Description Torsten Wagner 2013-08-01 15:29:30 UTC
Created attachment 83446 [details]
Kernel bisect

Updating to a kernel > 3.8, the monitor connected via display port shows heavy colour distortions (see attached image). 
I bisect the kernel and it came down to patch 

5cc027f6b1ec651c18a4322ed3e30c6e9cf01e96
(drm/nv50-/disp: move DP link training to core and train from supervisor)

This makes sens, since this patch deals with display port functions. 

The problem appears during boot and hence I guess it is part of the DRM resp. KMS part.

Attached are dmesg outputs for a working and a non-working kernel.
An image which shows the kind of distortions and the kernel bisect log.

Relevant system infos:

01:00.0 VGA compatible controller: NVIDIA Corporation GF108GL [Quadro 600] (rev a1)
Display: DELL U2410
Comment 1 Torsten Wagner 2013-08-01 15:30:16 UTC
Created attachment 83447 [details]
dmesg of a working kernel
Comment 2 Torsten Wagner 2013-08-01 15:31:00 UTC
Created attachment 83448 [details]
dmesg of a kernel with colour problem
Comment 3 Torsten Wagner 2013-08-01 15:33:16 UTC
Created attachment 83449 [details]
image of the monitor distortion
Comment 4 Per Arnold Blaasmo 2013-08-30 10:14:49 UTC
I have the same problem with dual screen and displayport.
I have described it in bug #66129.

Bug #66129 was resolved for VGA displays, but not for displayport.
Comment 5 Ben Skeggs 2013-10-31 04:32:47 UTC
I wasn't able to reproduce your problem exactly, even on the same GPU.  However, I did note additional issues which could be related.  I'll keep you posted once I get around to looking at a fix.
Comment 6 Torsten Wagner 2013-10-31 11:40:13 UTC
Hi,
thanks for the info.

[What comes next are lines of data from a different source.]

-- pv_equiv track=rewrite | github.com/shubhamoli/practice | leetcode/medium/1395-Count_number_of_teams.py | numTeams_OTHER
-- ===== SOURCE A (Python) =====
-- from typing import List
--
-- def numTeams_OTHER(rating: List[int]) -> int:
--
--     count = 0
--
--     for i in range(len(rating)):
--         ls, rg = 0, 0
--         lg, rs = 0, 0
--         for j in range(i):
--             if rating[i] < rating[j]:
--                 ls += 1
--             elif rating[i] > rating[j]:
--                 lg += 1
--
--         for k in range(i+1, len(rating)):
--             if rating[i] < rating[k]:
--                 rs += 1
--             elif rating[i] > rating[k]:
--                 rg += 1
--
--         count += (ls * rg) + (lg * rs)
--
--     return count
-- ===== SOURCE B (Python) =====
-- from typing import List
--
-- def numTeams_OTHER(rating: List[int]) -> int:
--     # DP by last element: scan left only, reuse per-index left counts.
--     n = len(rating)
--     inc1 = []   # inc1[j] = number of i < j with rating[i] < rating[j]
--     dec1 = []   # dec1[j] = number of i < j with rating[i] > rating[j]
--     total = 0
--     for k in range(n):
--         lt = 0
--         gt = 0
--         for j in range(k):
--             if rating[j] < rating[k]:
--                 lt += 1
--                 total += inc1[j]
--             elif rating[j] > rating[k]:
--                 gt += 1
--                 total += dec1[j]
--         inc1.append(lt)
--         dec1.append(gt)
--     return total
-- ===== Notes on version B (the rewrite author's own statement) =====
-- stated objective: alternative
-- what changed: B counts monotone triples by their LAST element with a left-to-right DP (arrays of per-index left-smaller/left-greater counts that are reused), instead of A's per-MIDDLE-element two-sided scan combined by a product formula; B scans only to the left of each index.
import Mathlib
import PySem

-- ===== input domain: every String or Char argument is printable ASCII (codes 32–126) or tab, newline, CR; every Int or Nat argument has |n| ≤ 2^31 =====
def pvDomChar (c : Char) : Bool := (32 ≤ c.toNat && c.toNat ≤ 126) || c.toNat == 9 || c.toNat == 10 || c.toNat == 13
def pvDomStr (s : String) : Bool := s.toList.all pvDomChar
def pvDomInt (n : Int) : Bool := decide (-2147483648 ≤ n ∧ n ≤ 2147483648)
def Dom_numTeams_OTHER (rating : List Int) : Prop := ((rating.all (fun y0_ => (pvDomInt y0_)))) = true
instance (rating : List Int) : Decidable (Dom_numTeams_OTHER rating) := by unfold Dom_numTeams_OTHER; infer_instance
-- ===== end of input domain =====

-- B counts monotone triples by their last element with a left-to-right DP instead of
-- A's per-middle-element two-sided scan with a product formula (objective: alternative).

-- ===== PORT A =====
-- the two inner loops of A: count strictly-greater / strictly-smaller neighbours of ri
def stepA (ri : Int) (rating : List Int) (p : Int × Int) (j : Int) : Int × Int :=
  let rj := PySem.List.pyGetD rating j 0
  if ri < rj then (p.1 + 1, p.2)
  else if ri > rj then (p.1, p.2 + 1)
  else p

def numTeams_OTHER (rating : List Int) : Int :=
  (PySem.List.pyRange 0 (rating.length : Int) 1).foldl (fun count i =>
    let ri := PySem.List.pyGetD rating i 0
    let l := (PySem.List.pyRange 0 i 1).foldl (stepA ri rating) (0, 0)
    let rr := (PySem.List.pyRange (i + 1) (rating.length : Int) 1).foldl (stepA ri rating) (0, 0)
    count + (l.1 * rr.2 + l.2 * rr.1)) 0

-- ===== PORT B =====
-- B's inner loop: state (lt, gt, total)
def stepBInner (rk : Int) (rating inc1 dec1 : List Int) (q : Int × Int × Int) (j : Int) :
    Int × Int × Int :=
  let rj := PySem.List.pyGetD rating j 0
  if rj < rk then (q.1 + 1, q.2.1, q.2.2 + PySem.List.pyGetD inc1 j 0)
  else if rj > rk then (q.1, q.2.1 + 1, q.2.2 + PySem.List.pyGetD dec1 j 0)
  else q

-- B's outer loop: state (inc1, dec1, total)
def stepB (rating : List Int) (st : List Int × List Int × Int) (k : Int) :
    List Int × List Int × Int :=
  let rk := PySem.List.pyGetD rating k 0
  let res := (PySem.List.pyRange 0 k 1).foldl (stepBInner rk rating st.1 st.2.1) (0, 0, st.2.2)
  (st.1 ++ [res.1], st.2.1 ++ [res.2.1], res.2.2)

def numTeams_OTHER_alt (rating : List Int) : Int :=
  ((PySem.List.pyRange 0 (rating.length : Int) 1).foldl (stepB rating) ([], [], 0)).2.2

-- ===== PRECONDITION & SPEC =====
def Spec_numTeams_OTHER (rating : List Int) (out : Int) : Prop := out = numTeams_OTHER_alt rating
instance (rating : List Int) (out : Int) : Decidable (Spec_numTeams_OTHER rating out) := by unfold Spec_numTeams_OTHER; infer_instance

-- ===== CLAIM (what is proved, stated in full; the proofs are below) =====
def Claim_equal_numTeams_OTHER : Prop := ∀ (rating : List Int), Dom_numTeams_OTHER rating → Spec_numTeams_OTHER rating (numTeams_OTHER rating)

-- ===== LEMMAS AND PROOFS =====

-- left strictly-greater / strictly-smaller counts at index i
def lsF (r : List Int) (i : Int) : Int :=
  ((PySem.List.pyRange 0 i 1).map (fun j =>
    if PySem.List.pyGetD r i 0 < PySem.List.pyGetD r j 0 then (1 : Int) else 0)).sum
def lgF (r : List Int) (i : Int) : Int :=
  ((PySem.List.pyRange 0 i 1).map (fun j =>
    if PySem.List.pyGetD r j 0 < PySem.List.pyGetD r i 0 then (1 : Int) else 0)).sum
-- right strictly-smaller / strictly-greater counts at index i
def rsF (r : List Int) (i : Int) : Int :=
  ((PySem.List.pyRange (i + 1) (r.length : Int) 1).map (fun k =>
    if PySem.List.pyGetD r i 0 < PySem.List.pyGetD r k 0 then (1 : Int) else 0)).sum
def rgF (r : List Int) (i : Int) : Int :=
  ((PySem.List.pyRange (i + 1) (r.length : Int) 1).map (fun k =>
    if PySem.List.pyGetD r k 0 < PySem.List.pyGetD r i 0 then (1 : Int) else 0)).sum
-- number of monotone triples with middle j and last k
def hF (r : List Int) (j k : Int) : Int :=
  if PySem.List.pyGetD r j 0 < PySem.List.pyGetD r k 0 then lgF r j
  else if PySem.List.pyGetD r k 0 < PySem.List.pyGetD r j 0 then lsF r j
  else 0

-- A's pair fold counts both comparisons
lemma stepA_foldl (ri : Int) (r : List Int) :
    ∀ (L : List Int) (a b : Int),
      L.foldl (stepA ri r) (a, b) =
        (a + (L.map (fun j => if ri < PySem.List.pyGetD r j 0 then (1 : Int) else 0)).sum,
         b + (L.map (fun j => if PySem.List.pyGetD r j 0 < ri then (1 : Int) else 0)).sum) := by
  intro L
  induction L with
  | nil => intro a b; simp
  | cons x t ih =>
    intro a b
    simp only [List.foldl_cons, List.map_cons, List.sum_cons, stepA, gt_iff_lt]
    rcases lt_trichotomy ri (PySem.List.pyGetD r x 0) with h | h | h
    · simp only [if_pos h, if_neg (lt_asymm h)]
      rw [ih]; simp only [Prod.mk.injEq]; constructor <;> ring
    · simp only [if_neg (by omega : ¬ ri < PySem.List.pyGetD r x 0),
        if_neg (by omega : ¬ PySem.List.pyGetD r x 0 < ri)]
      rw [ih]; simp only [Prod.mk.injEq]; constructor <;> ring
    · simp only [if_neg (lt_asymm h), if_pos h]
      rw [ih]; simp only [Prod.mk.injEq]; constructor <;> ring

-- B's inner fold characterization
lemma stepBInner_foldl (rk : Int) (r inc1 dec1 : List Int) :
    ∀ (L : List Int) (a b t : Int),
      L.foldl (stepBInner rk r inc1 dec1) (a, b, t) =
        (a + (L.map (fun j => if PySem.List.pyGetD r j 0 < rk then (1 : Int) else 0)).sum,
         b + (L.map (fun j => if rk < PySem.List.pyGetD r j 0 then (1 : Int) else 0)).sum,
         t + (L.map (fun j =>
            if PySem.List.pyGetD r j 0 < rk then PySem.List.pyGetD inc1 j 0
            else if rk < PySem.List.pyGetD r j 0 then PySem.List.pyGetD dec1 j 0
            else 0)).sum) := by
  intro L
  induction L with
  | nil => intro a b t; simp
  | cons x s ih =>
    intro a b t
    simp only [List.foldl_cons, List.map_cons, List.sum_cons, stepBInner, gt_iff_lt]
    rcases lt_trichotomy (PySem.List.pyGetD r x 0) rk with h | h | h
    · simp only [if_pos h, if_neg (lt_asymm h)]
      rw [ih]; simp only [Prod.mk.injEq]; refine ⟨by ring, by ring, by ring⟩
    · simp only [if_neg (by omega : ¬ PySem.List.pyGetD r x 0 < rk),
        if_neg (by omega : ¬ rk < PySem.List.pyGetD r x 0)]
      rw [ih]; simp only [Prod.mk.injEq]; refine ⟨by ring, by ring, by ring⟩
    · simp only [if_neg (lt_asymm h), if_pos h]
      rw [ih]; simp only [Prod.mk.injEq]; refine ⟨by ring, by ring, by ring⟩

-- B's outer invariant: after m steps, inc1/dec1 hold the left counts and
-- total is the triple count of the prefix, grouped by last element
lemma stepB_foldl (r : List Int) :
    ∀ (m : Nat),
      (PySem.List.pyRange 0 (m : Int) 1).foldl (stepB r) ([], [], 0) =
        ((PySem.List.pyRange 0 (m : Int) 1).map (lgF r),
         (PySem.List.pyRange 0 (m : Int) 1).map (lsF r),
         ((PySem.List.pyRange 0 (m : Int) 1).map (fun k =>
            ((PySem.List.pyRange 0 k 1).map (fun j => hF r j k)).sum)).sum) := by
  intro m
  induction m with
  | zero => simp [PySem.List.pyRange_zero]
  | succ m ih =>
    have hcast : ((m + 1 : Nat) : Int) = (m : Int) + 1 := by push_cast; ring
    rw [hcast, PySem.List.pyRange_one_succ_right (by positivity : (0 : Int) ≤ (m : Int)),
        List.foldl_append, ih]
    simp only [List.foldl_cons, List.foldl_nil, List.map_append, List.map_cons, List.map_nil,
      List.sum_append, List.sum_cons, List.sum_nil]
    unfold stepB
    simp only []
    rw [stepBInner_foldl]
    simp only [Prod.mk.injEq]
    refine ⟨?_, ?_, ?_⟩
    · simp [lgF]
    · simp [lsF]
    · have hbig : (PySem.List.pyRange 0 (m : Int) 1).map (fun j =>
          if PySem.List.pyGetD r j 0 < PySem.List.pyGetD r (m : Int) 0 then
            PySem.List.pyGetD ((PySem.List.pyRange 0 (m : Int) 1).map (lgF r)) j 0
          else if PySem.List.pyGetD r (m : Int) 0 < PySem.List.pyGetD r j 0 then
            PySem.List.pyGetD ((PySem.List.pyRange 0 (m : Int) 1).map (lsF r)) j 0
          else 0) = (PySem.List.pyRange 0 (m : Int) 1).map (fun j => hF r j (m : Int)) := by
        refine List.map_congr_left (fun j hj => ?_)
        obtain ⟨hj0, hjm⟩ := (PySem.List.mem_pyRange_one).1 hj
        rw [PySem.List.pyGetD_map_pyRange_of_nonneg (lgF r) _ _ _ hj0 hjm,
            PySem.List.pyGetD_map_pyRange_of_nonneg (lsF r) _ _ _ hj0 hjm]
        rfl
      rw [hbig]
      ring

-- A's per-pivot product equals the sum over right neighbours of hF
lemma termA_eq_sum (r : List Int) (i : Int) :
    lsF r i * rgF r i + lgF r i * rsF r i =
      ((PySem.List.pyRange (i + 1) (r.length : Int) 1).map (fun k => hF r i k)).sum := by
  have hpt : ((PySem.List.pyRange (i + 1) (r.length : Int) 1).map (fun k => hF r i k)) =
      ((PySem.List.pyRange (i + 1) (r.length : Int) 1).map (fun k =>
        lsF r i * (if PySem.List.pyGetD r k 0 < PySem.List.pyGetD r i 0 then (1 : Int) else 0) +
        lgF r i * (if PySem.List.pyGetD r i 0 < PySem.List.pyGetD r k 0 then (1 : Int) else 0))) := by
    refine List.map_congr_left (fun k _ => ?_)
    simp only [hF]
    rcases lt_trichotomy (PySem.List.pyGetD r i 0) (PySem.List.pyGetD r k 0) with h | h | h
    · rw [if_pos h, if_neg (lt_asymm h), if_pos h]; ring
    · rw [if_neg (by omega), if_neg (by omega), if_neg (by omega), if_neg (by omega)]; ring
    · rw [if_neg (lt_asymm h), if_pos h, if_pos h, if_neg (lt_asymm h)]; ring
  rw [hpt, PySem.List.sum_map_add_int, List.sum_map_mul_left, List.sum_map_mul_left,
      ← rgF, ← rsF]

-- the triangle swap: summing hF by middle-then-last equals last-then-middle
lemma triangle (r : List Int) :
    ∀ (m : Nat),
      ((PySem.List.pyRange 0 (m : Int) 1).map (fun j =>
        ((PySem.List.pyRange (j + 1) (m : Int) 1).map (fun k => hF r j k)).sum)).sum =
      ((PySem.List.pyRange 0 (m : Int) 1).map (fun k =>
        ((PySem.List.pyRange 0 k 1).map (fun j => hF r j k)).sum)).sum := by
  intro m
  induction m with
  | zero => simp [PySem.List.pyRange_zero]
  | succ m ih =>
    have hcast : ((m + 1 : Nat) : Int) = (m : Int) + 1 := by push_cast; ring
    rw [hcast, PySem.List.pyRange_one_succ_right (by positivity : (0 : Int) ≤ (m : Int))]
    simp only [List.map_append, List.map_cons, List.map_nil, List.sum_append, List.sum_cons,
      List.sum_nil]
    have hinner : ((PySem.List.pyRange 0 (m : Int) 1).map (fun j =>
        ((PySem.List.pyRange (j + 1) ((m : Int) + 1) 1).map (fun k => hF r j k)).sum)) =
        ((PySem.List.pyRange 0 (m : Int) 1).map (fun j =>
          ((PySem.List.pyRange (j + 1) (m : Int) 1).map (fun k => hF r j k)).sum +
            hF r j (m : Int))) := by
      refine List.map_congr_left (fun j hj => ?_)
      obtain ⟨hj0, hjm⟩ := (PySem.List.mem_pyRange_one).1 hj
      rw [PySem.List.pyRange_one_succ_right (by omega : j + 1 ≤ (m : Int))]
      simp
    rw [hinner, PySem.List.sum_map_add_int,
        PySem.List.pyRange_one_eq_nil (by omega : (m : Int) + 1 ≤ (m : Int) + 1)]
    simp only [List.map_nil, List.sum_nil, add_zero]
    rw [ih]

-- A's closed form: sum over pivots of the product formula
lemma portA_closed (r : List Int) :
    numTeams_OTHER r =
      ((PySem.List.pyRange 0 (r.length : Int) 1).map (fun i =>
        lsF r i * rgF r i + lgF r i * rsF r i)).sum := by
  unfold numTeams_OTHER
  have hfun : (fun (count i : Int) =>
      let ri := PySem.List.pyGetD r i 0
      let l := (PySem.List.pyRange 0 i 1).foldl (stepA ri r) (0, 0)
      let rr := (PySem.List.pyRange (i + 1) (r.length : Int) 1).foldl (stepA ri r) (0, 0)
      count + (l.1 * rr.2 + l.2 * rr.1)) =
      (fun (count i : Int) => count + (lsF r i * rgF r i + lgF r i * rsF r i)) := by
    funext count i
    simp only [stepA_foldl, lsF, lgF, rsF, rgF]
    ring
  rw [hfun, PySem.List.foldl_add, zero_add]

-- ===== VERDICT (by name: the statement is the Claim_ definition above) =====
theorem numTeams_OTHER_spec : Claim_equal_numTeams_OTHER := by
  intro rating _
  unfold Spec_numTeams_OTHER
  rw [portA_closed]
  unfold numTeams_OTHER_alt
  rw [stepB_foldl rating rating.length, ← triangle rating rating.length]
  exact congrArg List.sum (List.map_congr_left (fun i _ => termA_eq_sum rating i))
def generate_circles (matrix : List (List Int)) (sum_area : List (List Int)) (map_weight : List (List Int × Int)) : List (Int × Int × Int) :=
  let nrows := matrix.length
  let ncols := (PySem.List.pyGetD matrix 0 ([] : List Int)).length  -- matrix[0]: IndexError on [], excluded by Pre_
  let st := (List.range nrows).foldl (fun st row =>
    (List.range ncols).foldl (fun (st : List (Int × Int × Int) × PySem.Dict (List Int) Int) col =>
      let dist_row : Int := min (row : Int) ((nrows : Int) - 1 - (row : Int))
      let dist_col : Int := min (col : Int) ((ncols : Int) - 1 - (col : Int))
      let max_radius : Int := min dist_row dist_col
      (PySem.List.pyRange 1 (max_radius + 1) 1).foldl (fun st radius =>
        match compute_weight_circle ((row : Int), (col : Int)) radius sum_area with
        | none => st
        | some w => (st.1 ++ [((row : Int), (col : Int), radius)],
                     st.2.insert [(row : Int), (col : Int), radius] (2 * (w.2 - w.1) + 3)))
        st) st)
    (([] : List (Int × Int × Int)), PySem.Dict.ofList map_weight)
  st.1

-- ===== PORT B =====
-- Source B _cell: the dense count of the single cell (i, j), a double difference of the prefix array
def diamond_cell (S : List (List Int)) (i j : Int) : Int :=
  let a := pvGet S i j - (if j > 0 then pvGet S i (j - 1) else 0)
  if i = 0 then a else a - (pvGet S (i - 1) j - (if j > 0 then pvGet S (i - 1) (j - 1) else 0))

def generate_circles_alt (matrix : List (List Int)) (sum_area : List (List Int)) (map_weight : List (List Int × Int)) : List (Int × Int × Int) :=
  let nrows := matrix.length
  let ncols := (PySem.List.pyGetD matrix 0 ([] : List Int)).length
  let st := (List.range nrows).foldl (fun st row =>
    (List.range ncols).foldl (fun (st : List (Int × Int × Int) × PySem.Dict (List Int) Int) col =>
      let m : Int := min (min (min (row : Int) ((nrows : Int) - 1 - (row : Int))) (col : Int)) ((ncols : Int) - 1 - (col : Int))
      if m < 1 then st
      else
        let acc := (PySem.List.pyRange 1 (m + 1) 1).foldl
          (fun (acc : (List (Int × Int × Int) × PySem.Dict (List Int) Int) × Int × Int) R =>
            let ring0 := diamond_cell sum_area ((row : Int) - R) (col : Int)
                       + diamond_cell sum_area ((row : Int) + R) (col : Int)
                       + diamond_cell sum_area (row : Int) ((col : Int) - R)
                       + diamond_cell sum_area (row : Int) ((col : Int) + R)
            let ring := (PySem.List.pyRange 1 R 1).foldl
              (fun rg r =>
                rg + (diamond_cell sum_area ((row : Int) - r) ((col : Int) - (R - r))
                    + diamond_cell sum_area ((row : Int) - r) ((col : Int) + (R - r))
                    + diamond_cell sum_area ((row : Int) + r) ((col : Int) - (R - r))
                    + diamond_cell sum_area ((row : Int) + r) ((col : Int) + (R - r))))
              ring0
            let dense := acc.2.1 + ring
            let total := acc.2.2 + 4 * R
            if 2 * dense > total then
              ((acc.1.1 ++ [((row : Int), (col : Int), R)],
                acc.1.2.insert [(row : Int), (col : Int), R] (2 * (total - 2 * dense) + 3)), dense, total)
            else (acc.1, dense, total))
          (st, diamond_cell sum_area (row : Int) (col : Int), 1)
        acc.1) st)
    (([] : List (Int × Int × Int)), PySem.Dict.ofList map_weight)
  st.1

-- ===== PRECONDITION & SPEC =====
-- the maximal radius A considers at a center (row, col)
def pvM (nrows ncols row col : Nat) : Nat :=
  min (min row (nrows - 1 - row)) (min col (ncols - 1 - col))

-- all prefix-array accesses of the two symmetric diamond rows at distance r are in range
def pvRowsOk (sum_area : List (List Int)) (row col M r : Nat) : Prop :=
  ∀ i ∈ [row - r, row + r],
    i < sum_area.length ∧ col + M - r < (sum_area.getD i []).length ∧
    (i = 0 ∨ col + M - r < (sum_area.getD (i - 1) []).length)

-- Exactly the inputs on which the Python A returns (no IndexError): matrix nonempty, and every
-- prefix-array cell the diamond scans touch is present in sum_area.
def Pre_generate_circles (matrix : List (List Int)) (sum_area : List (List Int)) (map_weight : List (List Int × Int)) : Prop :=
  matrix ≠ [] ∧
  ∀ row < matrix.length, ∀ col < (PySem.List.pyGetD matrix 0 ([] : List Int)).length,
    pvM matrix.length (PySem.List.pyGetD matrix 0 ([] : List Int)).length row col < 1 ∨
    ∀ r ≤ pvM matrix.length (PySem.List.pyGetD matrix 0 ([] : List Int)).length row col,
      pvRowsOk sum_area row col (pvM matrix.length (PySem.List.pyGetD matrix 0 ([] : List Int)).length row col) r

instance (matrix : List (List Int)) (sum_area : List (List Int)) (map_weight : List (List Int × Int)) : Decidable (Pre_generate_circles matrix sum_area map_weight) := by
  unfold Pre_generate_circles pvRowsOk; infer_instance

def pvWitness_generate_circles : List (List Int) × List (List Int) × (List (List Int × Int)) :=
  ([[1, 0, 0], [0, 1, 0], [0, 0, 1]], [[1, 1, 1], [1, 2, 2], [1, 2, 3]], [])

def Spec_generate_circles (matrix : List (List Int)) (sum_area : List (List Int)) (map_weight : List (List Int × Int)) (out : List (Int × Int × Int)) : Prop := out = generate_circles_alt matrix sum_area map_weight
instance (matrix : List (List Int)) (sum_area : List (List Int)) (map_weight : List (List Int × Int)) (out : List (Int × Int × Int)) : Decidable (Spec_generate_circles matrix sum_area map_weight out) := by unfold Spec_generate_circles; infer_instance

-- ===== CLAIM (what is proved, stated in full; the proofs are below) =====
def Claim_equal_generate_circles : Prop := ∀ (matrix : List (List Int)) (sum_area : List (List Int)) (map_weight : List (List Int × Int)), Dom_generate_circles matrix sum_area map_weight → Pre_generate_circles matrix sum_area map_weight → Spec_generate_circles matrix sum_area map_weight (generate_circles matrix sum_area map_weight)

-- ===== LEMMAS AND PROOFS =====

-- row component of the inclusion–exclusion formula
def pvF (S : List (List Int)) (i j : Int) : Int :=
  pvGet S i j - (if i > 0 then pvGet S (i - 1) j else 0)

theorem rect_eq (S : List (List Int)) (i a b : Int) :
    dense_cells_rectangle S (i, a, i, b) = pvF S i b - (if a > 0 then pvF S i (a - 1) else 0) := by
  simp only [dense_cells_rectangle, pvF]
  split_ifs <;> simp_all <;> ring

theorem cell_eq (S : List (List Int)) (i j : Int) (hi : 0 ≤ i) :
    diamond_cell S i j = pvF S i j - (if j > 0 then pvF S i (j - 1) else 0) := by
  simp only [diamond_cell, pvF]
  by_cases h0 : i = 0
  · simp [h0]
  · have h1 : (0:Int) < i := lt_of_le_of_ne hi (Ne.symm h0)
    simp only [if_neg h0, if_pos h1]
    split_ifs <;> ring

theorem rect_single (S : List (List Int)) (i c : Int) (hi : 0 ≤ i) :
    dense_cells_rectangle S (i, c, i, c) = diamond_cell S i c := by
  rw [rect_eq, cell_eq S i c hi]

theorem rect_widen (S : List (List Int)) (i a b : Int) (hi : 0 ≤ i) (ha : 1 ≤ a) (hb : a - 1 ≤ b) :
    dense_cells_rectangle S (i, a - 1, i, b + 1)
      = dense_cells_rectangle S (i, a, i, b) + diamond_cell S i (a - 1) + diamond_cell S i (b + 1) := by
  rw [rect_eq, rect_eq, cell_eq S i (a - 1) hi, cell_eq S i (b + 1) hi]
  have e1 : b + 1 - 1 = b := by ring
  rw [e1, if_pos (show (0:Int) < a by omega), if_pos (show (0:Int) < b + 1 by omega)]
  split_ifs <;> ring

-- the diamond row rectangle of half-width k at row i, centered on column col
def pvU (S : List (List Int)) (col i k : Int) : Int :=
  dense_cells_rectangle S (i, col - k, i, col + k)

theorem pvU_zero (S : List (List Int)) (col i : Int) (hi : 0 ≤ i) :
    pvU S col i 0 = diamond_cell S i col := by
  simp only [pvU, sub_zero, add_zero]
  exact rect_single S i col hi

theorem pvU_widen (S : List (List Int)) (col i k : Int) (hi : 0 ≤ i) (hk : 0 ≤ k) (hcol : k + 1 ≤ col) :
    pvU S col i (k + 1)
      = pvU S col i k + diamond_cell S i (col - (k + 1)) + diamond_cell S i (col + (k + 1)) := by
  simp only [pvU]
  have e1 : col - (k + 1) = (col - k) - 1 := by ring
  have e2 : col + (k + 1) = (col + k) + 1 := by ring
  rw [e1, e2, rect_widen S i (col - k) (col + k) hi (by omega) (by omega)]

-- A's dense count of the diamond of radius R (central row + the R pairs of rows)
def pvDcA (S : List (List Int)) (row col : Int) (R : Nat) : Int :=
  pvU S col row (R : Int) +
  ((List.range R).map (fun (s : Nat) =>
      pvU S col (row + (1 + (s : Int))) ((R : Int) - (1 + (s : Int)))
    + pvU S col (row - (1 + (s : Int))) ((R : Int) - (1 + (s : Int))))).sum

If there is anything I could provide or test,
please let me know.
I hope it is not a monitor issue... will test this.



On 31 October 2013 05:32,  <bugzilla-daemon@freedesktop.org> wrote:
> Comment # 5 on bug 67628 from Ben Skeggs
>
> I wasn't able to reproduce your problem exactly, even on the same GPU.
> However, I did note additional issues which could be related.  I'll keep you
> posted once I get around to looking at a fix.
>
> ________________________________
> You are receiving this mail because:
>
> You reported the bug.
Comment 7 Ilia Mirkin 2013-11-09 21:01:57 UTC
Please try the kernel at nouveau/master (http://cgit.freedesktop.org/nouveau/linux-2.6/), or drm-next. This includes a fix for a particularly nasty bug for NVC1 specifically, which could manifest itself in a wide variety of ways (since 3.11), as well as a few DP-related fixes, e.g. http://cgit.freedesktop.org/nouveau/linux-2.6/commit/?id=fa95062e052723fdeaede16af736c2bcc4cd1537 (and a couple others).
Comment 8 Torsten Wagner 2013-11-26 21:51:29 UTC
Hi,

sorry for the late reply. It took me some time to test it. Unfortunately,
my test a week ago from the current git did not show any improvement. Still
the same distortion on the display connected via DisplayPort.
The only think I could think of to help now would be to connect another
monitor via display port to see whether it is just a bad combination of
display manufacture and GPU/driver.
Will try to do this within the next days.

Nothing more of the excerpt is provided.